DP-200 Study Notes Flashcards
What is a data schema?
It’s a skeleton of your data and how it relates data to itself.
What is the difference between a physical schema and a logical schema?
A physical schema is on disk.
The logical schema is tables, views.
What’s the difference between a snowflake schema and a star schema
Star Schema has one fact table and 1 level of dimension tables. It’s not normalised and very easy to query.
Snowflake has multiple levels of dimnension tables. It’s normalised and much slower to query (because you need to make joins)
What’s the general difference between a Azure Data Lake, SQL Database and a SQL Data Warehouse
A Data Warehouse is used for complex queries with some strong business incentive.
Database has very recent and topical data such as how many current orders are there in the business.
A data lake is where you store all your data before its refinement (unstructured)
Briefly describe NoSQL
- No Schema
- Best when there is a large amount of data when there relationship changes and the data changes over time
- Horizontal Scaling (shards out across machines)
- Typically JSON, key-value, graph and column-wide data
Briefly describe a Data Lake
Data in its original form, sitting and waiting until it is needed for processing.
Ingest from source into Data Lake using Data Factory. Databricks can be used to process it for reporting.

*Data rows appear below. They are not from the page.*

theorem sorted2_eq_blocks (queue : List (List (String × Int))) :
    PySem.List.sorted2 queue (fun i => pvKey i "row") (fun i => pvKey i "col") false =
      (pvRowsOf queue).flatMap (pvBlk queue) := by
  induction queue using List.reverseRecOn with
  | nil => rfl
  | append_singleton xs x ih =>
    have hstep : PySem.List.sorted2 (xs ++ [x]) (fun i => pvKey i "row") (fun i => pvKey i "col") false
        = PySem.List.insertBy pvLex x
            (PySem.List.sorted2 xs (fun i => pvKey i "row") (fun i => pvKey i "col") false) := by
      simp only [PySem.List.sorted2, List.foldl_append, List.foldl_cons, List.foldl_nil]
      rfl
    have hR : (pvRowsOf xs).Pairwise (· < ·) := PySem.List.sorted_ofList_pairwise_lt _
    have hsplit := pairwise_split3 (pvRowsOf xs) hR (pvKey x "row")
    have hLtlt : ∀ a ∈ (pvRowsOf xs).filter (fun a => decide (a < pvKey x "row")),
        a < pvKey x "row" := fun a ha => by
      have := (List.mem_filter.mp ha).2; simpa using this
    have hGtgt : ∀ a ∈ (pvRowsOf xs).filter (fun a => decide (pvKey x "row" < a)),
        pvKey x "row" < a := fun a ha => by
      have := (List.mem_filter.mp ha).2; simpa using this
    have hlex_lt : ∀ y, pvKey y "row" < pvKey x "row" → pvLex x y = false := by
      intro y hy
      simp [pvLex, hy, show ¬(pvKey x "row" < pvKey y "row") from by omega]
    have hlex_gt : ∀ y, pvKey x "row" < pvKey y "row" → pvLex x y = true := by
      intro y hy; simp [pvLex, hy]
    have hlex_eq : ∀ y, pvKey y "row" = pvKey x "row" →
        pvLex x y = decide (pvKey x "col" < pvKey y "col") := by
      intro y hy; simp [pvLex, hy]
    have hmemLt : ∀ y ∈ ((pvRowsOf xs).filter (fun a => decide (a < pvKey x "row"))).flatMap (pvBlk xs),
        pvLex x y = false := by
      intro y hy
      obtain ⟨r, hr, hyb⟩ := List.mem_flatMap.mp hy
      have h1 := mem_blk_row xs r y hyb
      exact hlex_lt y (by rw [h1]; exact hLtlt r hr)
    have hmemGt : ∀ y ∈ ((pvRowsOf xs).filter (fun a => decide (pvKey x "row" < a))).flatMap (pvBlk xs),
        pvLex x y = true := by
      intro y hy
      obtain ⟨r, hr, hyb⟩ := List.mem_flatMap.mp hy
      have h1 := mem_blk_row xs r y hyb
      exact hlex_gt y (by rw [h1]; exact hGtgt r hr)
    have hblk : ∀ r : Int, pvBlk (xs ++ [x]) r =
        if pvKey x "row" = r then
          PySem.List.insertBy (fun a b => decide (pvKey a "col" < pvKey b "col")) x (pvBlk xs r)
        else pvBlk xs r := by
      intro r
      simp only [pvBlk, List.filter_append]
      by_cases h : pvKey x "row" = r
      · have hx : (List.filter (fun i => pvKey i "row" == r) [x]) = [x] := by
          simp [h]
        rw [hx, if_pos h, sorted_append_singleton]
      · have hx : (List.filter (fun i => pvKey i "row" == r) [x]) = [] := by
          simp [h]
        rw [hx, List.append_nil, if_neg h]
    have hcongrLt : ((pvRowsOf xs).filter (fun a => decide (a < pvKey x "row"))).flatMap (pvBlk (xs ++ [x]))
        = ((pvRowsOf xs).filter (fun a => decide (a < pvKey x "row"))).flatMap (pvBlk xs) := by
      refine flatMap_congr_mem _ _ _ (fun r hr => ?_)
      rw [hblk r, if_neg (by have := hLtlt r hr; omega)]
    have hcongrGt : ((pvRowsOf xs).filter (fun a => decide (pvKey x "row" < a))).flatMap (pvBlk (xs ++ [x]))
        = ((pvRowsOf xs).filter (fun a => decide (pvKey x "row" < a))).flatMap (pvBlk xs) := by
      refine flatMap_congr_mem _ _ _ (fun r hr => ?_)
      rw [hblk r, if_neg (by have := hGtgt r hr; omega)]
    have hofl : PySem.Set.ofList ((xs ++ [x]).map (fun i => pvKey i "row"))
        = PySem.Set.add (PySem.Set.ofList (xs.map (fun i => pvKey i "row"))) (pvKey x "row") := by
      rw [PySem.Set.ofList_eq_foldl, PySem.Set.ofList_eq_foldl, List.map_append, List.foldl_append]
      rfl
    have hRS : (pvRowsOf xs).Perm (PySem.Set.ofList (xs.map (fun i => pvKey i "row"))) :=
      PySem.List.sorted_perm _ _ _
    rw [hstep, ih]
    by_cases hmem : pvKey x "row" ∈ PySem.Set.ofList (xs.map (fun i => pvKey i "row"))
    · -- the new item's row already exists: x lands inside that row's block
      have hadd : PySem.Set.add (PySem.Set.ofList (xs.map (fun i => pvKey i "row"))) (pvKey x "row")
          = PySem.Set.ofList (xs.map (fun i => pvKey i "row")) := by
        simp [PySem.Set.add, PySem.Set.contains, hmem]
      have hrows : pvRowsOf (xs ++ [x]) = pvRowsOf xs := by
        simp only [pvRowsOf]
        rw [hofl, hadd]
      have hmid : (pvRowsOf xs).filter (fun a => decide (a = pvKey x "row")) = [pvKey x "row"] :=
        filter_eq_singleton _ hR _ (hRS.mem_iff.mpr hmem)
      rw [hrows]
      conv_lhs => rw [hsplit, hmid]
      conv_rhs => rw [hsplit, hmid]
      simp only [List.flatMap_append, List.flatMap_cons, List.flatMap_nil, List.append_nil]
      rw [hcongrLt, hcongrGt, hblk (pvKey x "row"), if_pos rfl, List.append_assoc, List.append_assoc,
        insertBy_append_left pvLex x _ _ hmemLt,
        insertBy_append_right pvLex x _ _ hmemGt,
        insertBy_congr pvLex (fun a b => decide (pvKey a "col" < pvKey b "col")) x _
          (fun y hy => hlex_eq y (mem_blk_row xs (pvKey x "row") y hy))]
    · -- the new item's row is new: x becomes a fresh singleton block
      have hadd : PySem.Set.add (PySem.Set.ofList (xs.map (fun i => pvKey i "row"))) (pvKey x "row")
          = PySem.Set.ofList (xs.map (fun i => pvKey i "row")) ++ [pvKey x "row"] := by
        simp only [PySem.Set.add, PySem.Set.contains]
        rw [if_neg (by simp [hmem])]
      have hmid : (pvRowsOf xs).filter (fun a => decide (a = pvKey x "row")) = [] :=
        List.filter_eq_nil_iff.mpr (fun a ha => by
          simp only [decide_eq_true_eq]
          intro h
          exact hmem (hRS.mem_iff.mp (h ▸ ha)))
      have hRLG : pvRowsOf xs = (pvRowsOf xs).filter (fun a => decide (a < pvKey x "row"))
          ++ (pvRowsOf xs).filter (fun a => decide (pvKey x "row" < a)) := by
        conv_lhs => rw [hsplit, hmid]
        simp
      have hrows : pvRowsOf (xs ++ [x]) = (pvRowsOf xs).filter (fun a => decide (a < pvKey x "row"))
          ++ pvKey x "row" :: (pvRowsOf xs).filter (fun a => decide (pvKey x "row" < a)) := by
        simp only [pvRowsOf]
        rw [hofl, hadd]
        refine PySem.List.sorted_eq_of_perm_of_pairwise_lt _ _ _ ?_ ?_
        · have p1 := List.perm_middle (a := pvKey x "row")
            (l₁ := (pvRowsOf xs).filter (fun a => decide (a < pvKey x "row")))
            (l₂ := (pvRowsOf xs).filter (fun a => decide (pvKey x "row" < a)))
          rw [← hRLG] at p1
          exact p1.trans ((hRS.cons (pvKey x "row")).trans
            (List.perm_append_singleton (pvKey x "row") _).symm)
        · rw [List.pairwise_append]
          refine ⟨hR.sublist List.filter_sublist, ?_, ?_⟩
          · rw [List.pairwise_cons]
            exact ⟨fun b hb => hGtgt b hb, hR.sublist List.filter_sublist⟩
          · intro a ha b hb
            have h1 := hLtlt a ha
            rcases List.mem_cons.mp hb with rfl | hb
            · omega
            · have := hGtgt b hb; omega
      have hblk0 : pvBlk xs (pvKey x "row") = [] := by
        rw [pvBlk, PySem.List.sorted_eq_nil_iff, List.filter_eq_nil_iff]
        intro i hi
        simp only [beq_iff_eq]
        intro h
        exact hmem (by rw [PySem.Set.mem_ofList]; exact List.mem_map.mpr ⟨i, hi, h⟩)
      rw [hrows]
      conv_lhs => rw [hRLG]
      simp only [List.flatMap_append, List.flatMap_cons]
      rw [hcongrLt, hcongrGt, hblk (pvKey x "row"), if_pos rfl, hblk0,
        insertBy_append_left pvLex x _ _ hmemLt,
        insertBy_all_before pvLex x _ hmemGt]
      rfl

What are the 5 consistency levels of CosmosDB
Strong, Boundless Staleness, Session, Consistent Prefix, Eventual.
What does it mean that CosmosDB is multimodel?
It supports SQL API, Cassandra API, CosmosDB API, Gremlin API, Tables API.

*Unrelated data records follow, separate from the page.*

-- pv_equiv track=rewrite | github.com/aws-solutions/cloud-migration-factory-on-aws | source/backend/lambda_layers/lambda_layer_items/python/query_conditions.py | parse_outcomes
-- ===== SOURCE A (Python) =====
-- def parse_outcomes(outcomes):
--     return_required = False
--     return_hidden = False
--
--     for outcome in outcomes:
--         if outcome == 'required':
--             return_required = True
--         elif outcome == 'not_required':
--             return_required = False
--         elif outcome == 'hidden':
--             return_hidden = True
--         elif outcome == 'not_hidden':
--             return_hidden = False
--
--     return return_required, return_hidden
-- ===== SOURCE B (Python) =====
-- def parse_outcomes(outcomes):
--     items = list(outcomes)
--     req = [o for o in items if o in ('required', 'not_required')]
--     hid = [o for o in items if o in ('hidden', 'not_hidden')]
--     return_required = (req[-1] == 'required') if req else False
--     return_hidden = (hid[-1] == 'hidden') if hid else False
--     return return_required, return_hidden
-- ===== Notes on version B (the rewrite author's own statement) =====
-- stated objective: simpler
-- what changed: Replaced the stateful single forward pass with two independent filters (required-state and hidden-state sublists) whose last element decides each boolean.
import Mathlib
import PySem

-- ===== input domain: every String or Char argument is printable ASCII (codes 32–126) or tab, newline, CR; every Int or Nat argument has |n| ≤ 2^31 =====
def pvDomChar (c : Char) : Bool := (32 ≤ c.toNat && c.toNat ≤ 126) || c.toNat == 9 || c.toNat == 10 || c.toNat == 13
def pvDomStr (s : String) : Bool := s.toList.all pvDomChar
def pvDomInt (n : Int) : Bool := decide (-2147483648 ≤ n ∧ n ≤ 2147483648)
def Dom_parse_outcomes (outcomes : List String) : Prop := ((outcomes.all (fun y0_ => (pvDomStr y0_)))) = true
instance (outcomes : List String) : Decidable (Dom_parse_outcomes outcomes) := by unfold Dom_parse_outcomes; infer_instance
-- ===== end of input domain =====

-- B replaces A's stateful single pass by two independent filters whose last element decides each flag (objective: simpler decomposition, same cost).

-- ===== PORT A =====
def parse_outcomes (outcomes : List String) : Bool × Bool :=
  outcomes.foldl (fun s outcome =>
    if outcome == "required" then (true, s.2)
    else if outcome == "not_required" then (false, s.2)
    else if outcome == "hidden" then (s.1, true)
    else if outcome == "not_hidden" then (s.1, false)
    else s) (false, false)

-- ===== PORT B =====
def parse_outcomes_alt (outcomes : List String) : Bool × Bool :=
  let req := outcomes.filter (fun o => o == "required" || o == "not_required")
  let hid := outcomes.filter (fun o => o == "hidden" || o == "not_hidden")
  ((match req.getLast? with | some o => o == "required" | none => false),
   (match hid.getLast? with | some o => o == "hidden" | none => false))

-- ===== PRECONDITION & SPEC =====
def Spec_parse_outcomes (outcomes : List String) (out : Bool × Bool) : Prop := out = parse_outcomes_alt outcomes
instance (outcomes : List String) (out : Bool × Bool) : Decidable (Spec_parse_outcomes outcomes out) := by unfold Spec_parse_outcomes; infer_instance

-- ===== CLAIM (what is proved, stated in full; the proofs are below) =====
def Claim_equal_parse_outcomes : Prop := ∀ (outcomes : List String), Dom_parse_outcomes outcomes → Spec_parse_outcomes outcomes (parse_outcomes outcomes)

-- ===== LEMMAS AND PROOFS =====
theorem parse_outcomes_eq_alt (outcomes : List String) :
    parse_outcomes outcomes = parse_outcomes_alt outcomes := by
  induction outcomes using List.reverseRecOn with
  | nil => rfl
  | append_singleton l x ih =>
    simp only [parse_outcomes, List.foldl_append, List.foldl_cons, List.foldl_nil] at *
    simp only [parse_outcomes_alt, List.filter_append, List.filter_cons, List.filter_nil] at *
    by_cases h1 : x = "required" <;> by_cases h2 : x = "not_required" <;>
      by_cases h3 : x = "hidden" <;> by_cases h4 : x = "not_hidden" <;>
      simp_all [List.getLast?_append]

-- ===== VERDICT (by name: the statement is the Claim_ definition above) =====
theorem parse_outcomes_spec : Claim_equal_parse_outcomes := by
  intro outcomes _
  exact parse_outcomes_eq_alt outcomes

What is the SLA and latency of CosmosDB?
SLA is 99.999%
Latency is <10ms
How many copies of your data in cosmosDB?
Copies of your data is = n*4 (where n is the number of regions you are in)
What is the idea behind Logical Partitions
Use a key that spreads across partitions well
10gb per partitions
Throughput costs depend on the container #, keys and workload distribution
What is Azure Table Storage?
It’s NoSQL, key-value store, commonly used for large amounts of structured data. Storing datasets that don’t require complex joins or queries.

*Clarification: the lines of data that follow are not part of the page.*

-- pv_equiv track=rewrite | github.com/iTsluku/segementation_text_to_json | Main.py | remove_linebreak_hyphen
-- ===== SOURCE A (Python) =====
-- def remove_linebreak_hyphen(s: str) -> str:
--     o = ""
--     prev = ""
--
--     for c in s:
--         if c == "\n" and prev == "-":
--             prev = ""
--         elif c == "\n":
--             o += prev
--             prev = ""
--         else:
--             o += prev
--             prev = c
--     o += prev
--     return o
-- ===== SOURCE B (Python) =====
-- def remove_linebreak_hyphen(s: str) -> str:
--     # Two ordered string passes: join hyphenated line breaks, then drop remaining newlines.
--     return s.replace("-\n", "").replace("\n", "")
-- ===== Notes on version B (the rewrite author's own statement) =====
-- stated objective: simpler
-- what changed: Replaced the stateful one-character-lookbehind accumulator loop with two ordered whole-string passes: delete every "-\n" substring, then delete all remaining "\n".
import Mathlib
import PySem

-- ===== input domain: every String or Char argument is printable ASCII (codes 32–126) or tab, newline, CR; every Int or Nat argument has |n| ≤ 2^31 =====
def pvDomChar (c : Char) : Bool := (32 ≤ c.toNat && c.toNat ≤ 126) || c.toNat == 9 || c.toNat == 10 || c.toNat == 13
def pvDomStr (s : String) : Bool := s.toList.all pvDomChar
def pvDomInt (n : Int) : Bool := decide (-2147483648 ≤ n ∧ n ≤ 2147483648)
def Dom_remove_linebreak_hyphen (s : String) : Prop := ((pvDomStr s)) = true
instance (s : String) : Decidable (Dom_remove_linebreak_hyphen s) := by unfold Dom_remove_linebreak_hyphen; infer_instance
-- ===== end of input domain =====

-- B replaces A's stateful one-character-lookbehind accumulator loop with two ordered
-- whole-string replace passes (delete "-\n", then delete "\n"); objective: simpler.

-- ===== PORT A =====
-- the body of A's for-loop: state = (o, prev), both kept as char lists
def pvStepA (st : List Char × List Char) (c : Char) : List Char × List Char :=
  if c = '\n' ∧ st.2 = ['-'] then (st.1, [])
  else if c = '\n' then (st.1 ++ st.2, [])
  else (st.1 ++ st.2, [c])

def remove_linebreak_hyphen (s : String) : String :=
  let r := s.toList.foldl pvStepA ([], [])
  String.ofList (r.1 ++ r.2)

-- ===== PORT B =====
def remove_linebreak_hyphen_alt (s : String) : String :=
  PySem.Str.replace (PySem.Str.replace s "-\n" "") "\n" ""

-- ===== PRECONDITION & SPEC =====
def Spec_remove_linebreak_hyphen (s : String) (out : String) : Prop := out = remove_linebreak_hyphen_alt s
instance (s : String) (out : String) : Decidable (Spec_remove_linebreak_hyphen s out) := by unfold Spec_remove_linebreak_hyphen; infer_instance

-- ===== CLAIM (what is proved, stated in full; the proofs are below) =====
def Claim_equal_remove_linebreak_hyphen : Prop := ∀ (s : String), Dom_remove_linebreak_hyphen s → Spec_remove_linebreak_hyphen s (remove_linebreak_hyphen s)

-- ===== LEMMAS AND PROOFS =====

-- the suffix A's loop will still produce, given the pending `prev` and remaining input
def pvG : List Char → List Char → List Char
  | prev, [] => prev
  | prev, c :: t =>
    if c = '\n' then (if prev = ['-'] then pvG [] t else prev ++ pvG [] t)
    else prev ++ pvG [c] t

-- the result of removing non-overlapping "-\n" occurrences left to right
def pvRep2 : List Char → List Char
  | [] => []
  | [c] => [c]
  | c :: c' :: t => if c = '-' ∧ c' = '\n' then pvRep2 t else c :: pvRep2 (c' :: t)

def pvF (l : List Char) : List Char := (pvRep2 l).filter (fun c => !(c == '\n'))

lemma pvFoldA (l : List Char) : ∀ o prev,
    ((l.foldl pvStepA (o, prev)).1 ++ (l.foldl pvStepA (o, prev)).2) = o ++ pvG prev l := by
  induction l with
  | nil => intro o prev; simp [pvG]
  | cons c t ih =>
    intro o prev
    by_cases hc : c = '\n'
    · by_cases hp : prev = ['-']
      · simp [pvStepA, pvG, hc, hp, ih]
      · simp [pvStepA, pvG, hc, hp, ih]
    · simp [pvStepA, pvG, hc, ih]

lemma pvF_nl (t : List Char) : pvF ('\n' :: t) = pvF t := by
  cases t with
  | nil => simp [pvF, pvRep2]
  | cons c' t' => simp [pvF, pvRep2]

lemma pvF_single (c : Char) (hc : c ≠ '\n') : pvF [c] = [c] := by
  simp [pvF, pvRep2, hc]

lemma pvF_hyphen (t : List Char) : pvF ('-' :: '\n' :: t) = pvF t := by
  simp [pvF, pvRep2]

lemma pvF_pair (c d : Char) (t : List Char) (h : ¬(c = '-' ∧ d = '\n')) (hc : c ≠ '\n') :
    pvF (c :: d :: t) = c :: pvF (d :: t) := by
  simp [pvF, pvRep2, h, hc]

lemma pvG_eq_pvF (l : List Char) :
    pvG [] l = pvF l ∧ ∀ c, c ≠ '\n' → pvG [c] l = pvF (c :: l) := by
  induction l with
  | nil =>
    refine ⟨rfl, ?_⟩
    intro c hc; rw [pvF_single c hc]; rfl
  | cons d t ih =>
    constructor
    · by_cases hd : d = '\n'
      · subst hd; rw [pvF_nl]; simpa [pvG] using ih.1
      · simpa [pvG, hd] using ih.2 d hd
    · intro c hc
      by_cases hd : d = '\n'
      · subst hd
        by_cases hm : c = '-'
        · subst hm; rw [pvF_hyphen]; simpa [pvG] using ih.1
        · rw [pvF_pair c '\n' t (by simp [hm]) hc, pvF_nl]
          simpa [pvG, hm, hc] using ih.1
      · rw [pvF_pair c d t (by simp [hd]) hc]
        simpa [pvG, hd, hc] using ih.2 d hd

-- definitional one-step equations for PySem.Chars.replace.go
lemma pvGo_zero (old new : List Char) (l acc : List Char) :
    PySem.Chars.replace.go old new 0 l acc = acc.reverse ++ l := rfl

lemma pvGo_succ_nil (old new : List Char) (f : Nat) (acc : List Char) :
    PySem.Chars.replace.go old new (f + 1) [] acc = acc.reverse := rfl

lemma pvGo_succ_cons (old new : List Char) (f : Nat) (c : Char) (t acc : List Char) :
    PySem.Chars.replace.go old new (f + 1) (c :: t) acc
      = if old.isPrefixOf (c :: t)
        then PySem.Chars.replace.go old new f (List.drop old.length (c :: t)) (new.reverse ++ acc)
        else PySem.Chars.replace.go old new f t (c :: acc) := rfl

-- one replace.go pass with pattern "\n" is a filter
lemma pvGo_nl : ∀ fuel l acc, l.length ≤ fuel →
    PySem.Chars.replace.go ['\n'] [] fuel l acc
      = acc.reverse ++ l.filter (fun c => !(c == '\n')) := by
  intro fuel
  induction fuel with
  | zero =>
    intro l acc h
    have : l = [] := List.eq_nil_of_length_eq_zero (Nat.le_zero.mp h)
    subst this
    simp [pvGo_zero]
  | succ f ih =>
    intro l acc h
    cases l with
    | nil => simp [pvGo_succ_nil]
    | cons c t =>
      rw [pvGo_succ_cons]
      by_cases hc : c = '\n'
      · subst hc
        have hpre : List.isPrefixOf ['\n'] ('\n' :: t) = true := by
          simp [List.isPrefixOf]
        rw [hpre, if_pos rfl]
        simp only [List.reverse_nil, List.nil_append, List.length_cons, List.length_nil,
          List.drop_succ_cons, List.drop_zero]
        rw [ih t acc (by simpa using Nat.le_of_succ_le_succ h)]
        simp
      · have hpre : List.isPrefixOf ['\n'] (c :: t) = false := by
          simp [List.isPrefixOf]
          exact fun h' => hc h'.symm
        rw [hpre, if_neg (by simp)]
        rw [ih t (c :: acc) (by simpa using Nat.le_of_succ_le_succ h)]
        simp [hc]

-- one replace.go pass with pattern "-\n" is pvRep2
lemma pvGo_hn : ∀ fuel l acc, l.length ≤ fuel →
    PySem.Chars.replace.go ['-', '\n'] [] fuel l acc = acc.reverse ++ pvRep2 l := by
  intro fuel
  induction fuel with
  | zero =>
    intro l acc h
    have : l = [] := List.eq_nil_of_length_eq_zero (Nat.le_zero.mp h)
    subst this
    simp [pvGo_zero, pvRep2]
  | succ f ih =>
    intro l acc h
    cases l with
    | nil => simp [pvGo_succ_nil, pvRep2]
    | cons c t =>
      rw [pvGo_succ_cons]
      cases t with
      | nil =>
        have hpre : List.isPrefixOf ['-', '\n'] [c] = false := by
          simp [List.isPrefixOf]
        rw [hpre, if_neg (by simp)]
        rw [ih [] (c :: acc) (by simp)]
        simp [pvRep2]
      | cons c' t' =>
        by_cases hp : c = '-' ∧ c' = '\n'
        · obtain ⟨h1, h2⟩ := hp
          subst h1; subst h2
          have hpre : List.isPrefixOf ['-', '\n'] ('-' :: '\n' :: t') = true := by
            simp [List.isPrefixOf]
          rw [hpre, if_pos rfl]
          rw [show List.drop ['-', '\n'].length ('-' :: '\n' :: t') = t' from rfl]
          simp only [List.reverse_nil, List.nil_append]
          rw [ih t' acc (by simp at h ⊢; omega)]
          simp [pvRep2]
        · have hpre : List.isPrefixOf ['-', '\n'] (c :: c' :: t') = false := by
            rcases not_and_or.mp hp with h1 | h2
            · simp [List.isPrefixOf]
              exact fun h' => absurd h'.symm h1
            · simp [List.isPrefixOf]
              intro _ h'
              exact absurd h'.symm h2
          rw [hpre, if_neg (by simp)]
          rw [ih (c' :: t') (c :: acc) (by simp at h ⊢; omega)]
          simp [pvRep2, hp]

lemma pvReplace_hn (l : List Char) : PySem.Chars.replace l ['-', '\n'] [] = pvRep2 l := by
  rw [PySem.Chars.replace]
  simpa using pvGo_hn l.length l [] le_rfl

lemma pvReplace_nl (l : List Char) :
    PySem.Chars.replace l ['\n'] [] = l.filter (fun c => !(c == '\n')) := by
  rw [PySem.Chars.replace]
  simpa using pvGo_nl l.length l [] le_rfl

-- ===== VERDICT (by name: the statement is the Claim_ definition above) =====
theorem remove_linebreak_hyphen_spec : Claim_equal_remove_linebreak_hyphen := by
  intro s _
  unfold Spec_remove_linebreak_hyphen remove_linebreak_hyphen remove_linebreak_hyphen_alt
  have hB : PySem.Str.replace (PySem.Str.replace s "-\n" "") "\n" ""
      = String.ofList (pvF s.toList) := by
    rw [PySem.Str.replace, PySem.Str.replace]
    rw [show ("-\n" : String).toList = ['-', '\n'] from rfl,
        show ("\n" : String).toList = ['\n'] from rfl,
        show ("" : String).toList = [] from rfl]
    rw [pvReplace_hn, String.toList_ofList, pvReplace_nl]
    rfl
  rw [hB]
  show String.ofList ((List.foldl pvStepA ([], []) s.toList).1
        ++ (List.foldl pvStepA ([], []) s.toList).2) = String.ofList (pvF s.toList)
  have hA := pvFoldA s.toList [] []
  simp only [List.nil_append] at hA
  rw [hA, (pvG_eq_pvF s.toList).1]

Used when you don’t need global replication (when you might use CosmosDB)
What is Azure Data Warehouse?
A repo of non-redundant data
ETL takes data from the lake into the warehouse
Cloud is a good place for this for the scalability and the cost and performance
Fact table contains all the dimensions
Dimensions are the attributes
How does Polybase useful for data warheousing in Azure?
Polybase allows a data warehouse to be used as an ELT. You load the data into the warehouse before you transform it.
What are the three types of shading used in a data warehouse?
Hash, Round Robin, Replicate
What’s the difference between hash, round robin and replicate
Hash has the highest query performance for large tables
Round Robin is the easiest to create for staging tables
Replicate - fastest
Is Azure SQL Database vertical or horizontal scaling?
It is vertical scaling
What are the three options for Azure SQL Database?
Single Database, elastic pool or managed instance
When do you use a single database in Azure SQL Database?
You use Single database when you have one set of resources.
When do you use elastic pool in Azure SQL Database?
Elastic pool is a group of databases that share resources.
What is a managed instance of Azure SQL Database?
A managed instance is similar to the sharing of elastic pool resources but has functionality similar to on-prem
What are the two pricing models for Azure SQL Database?
You can buy vCore or DTU
What’s the difference between DTUs and vCores?
DTUs are pre-configured solutions. If you have more than 300 DTUs it is better to switch to vCores. vCores is better for high cost databases or you need to monitor and trim costs. DTUs are best when running inexpensive databases.
How does DTUs and vCores diffe in terms of pricing?
With DTUs you pay one fixed price for your compute as well as data storage and backup retention.
What is hyper scale in Azure SQL Database?
Hyperscale available with vCores, allows databases to grow to 100 times their size.
Can you use vCores or DTUs for elastic pools in Azure SQL Database?
Yes, you can use both
When should you use SQL Database Managed Instance?
It’s ideal for migrating from on-prem to Azure Cloud. It has native vent integration. It has automated backups but it is more expensive than elastic pool.
Explain Azure SQL Database Backups
You can automate backups via read-access geo-redundant storage.
Backups are done full weekly, differential every 12 hours and transactions every 5-10 minutes
Backups are good for restoring deleted tables. Restoring to a different region, and restoring to a point in time.
Log term retention is for longer term storage as blob.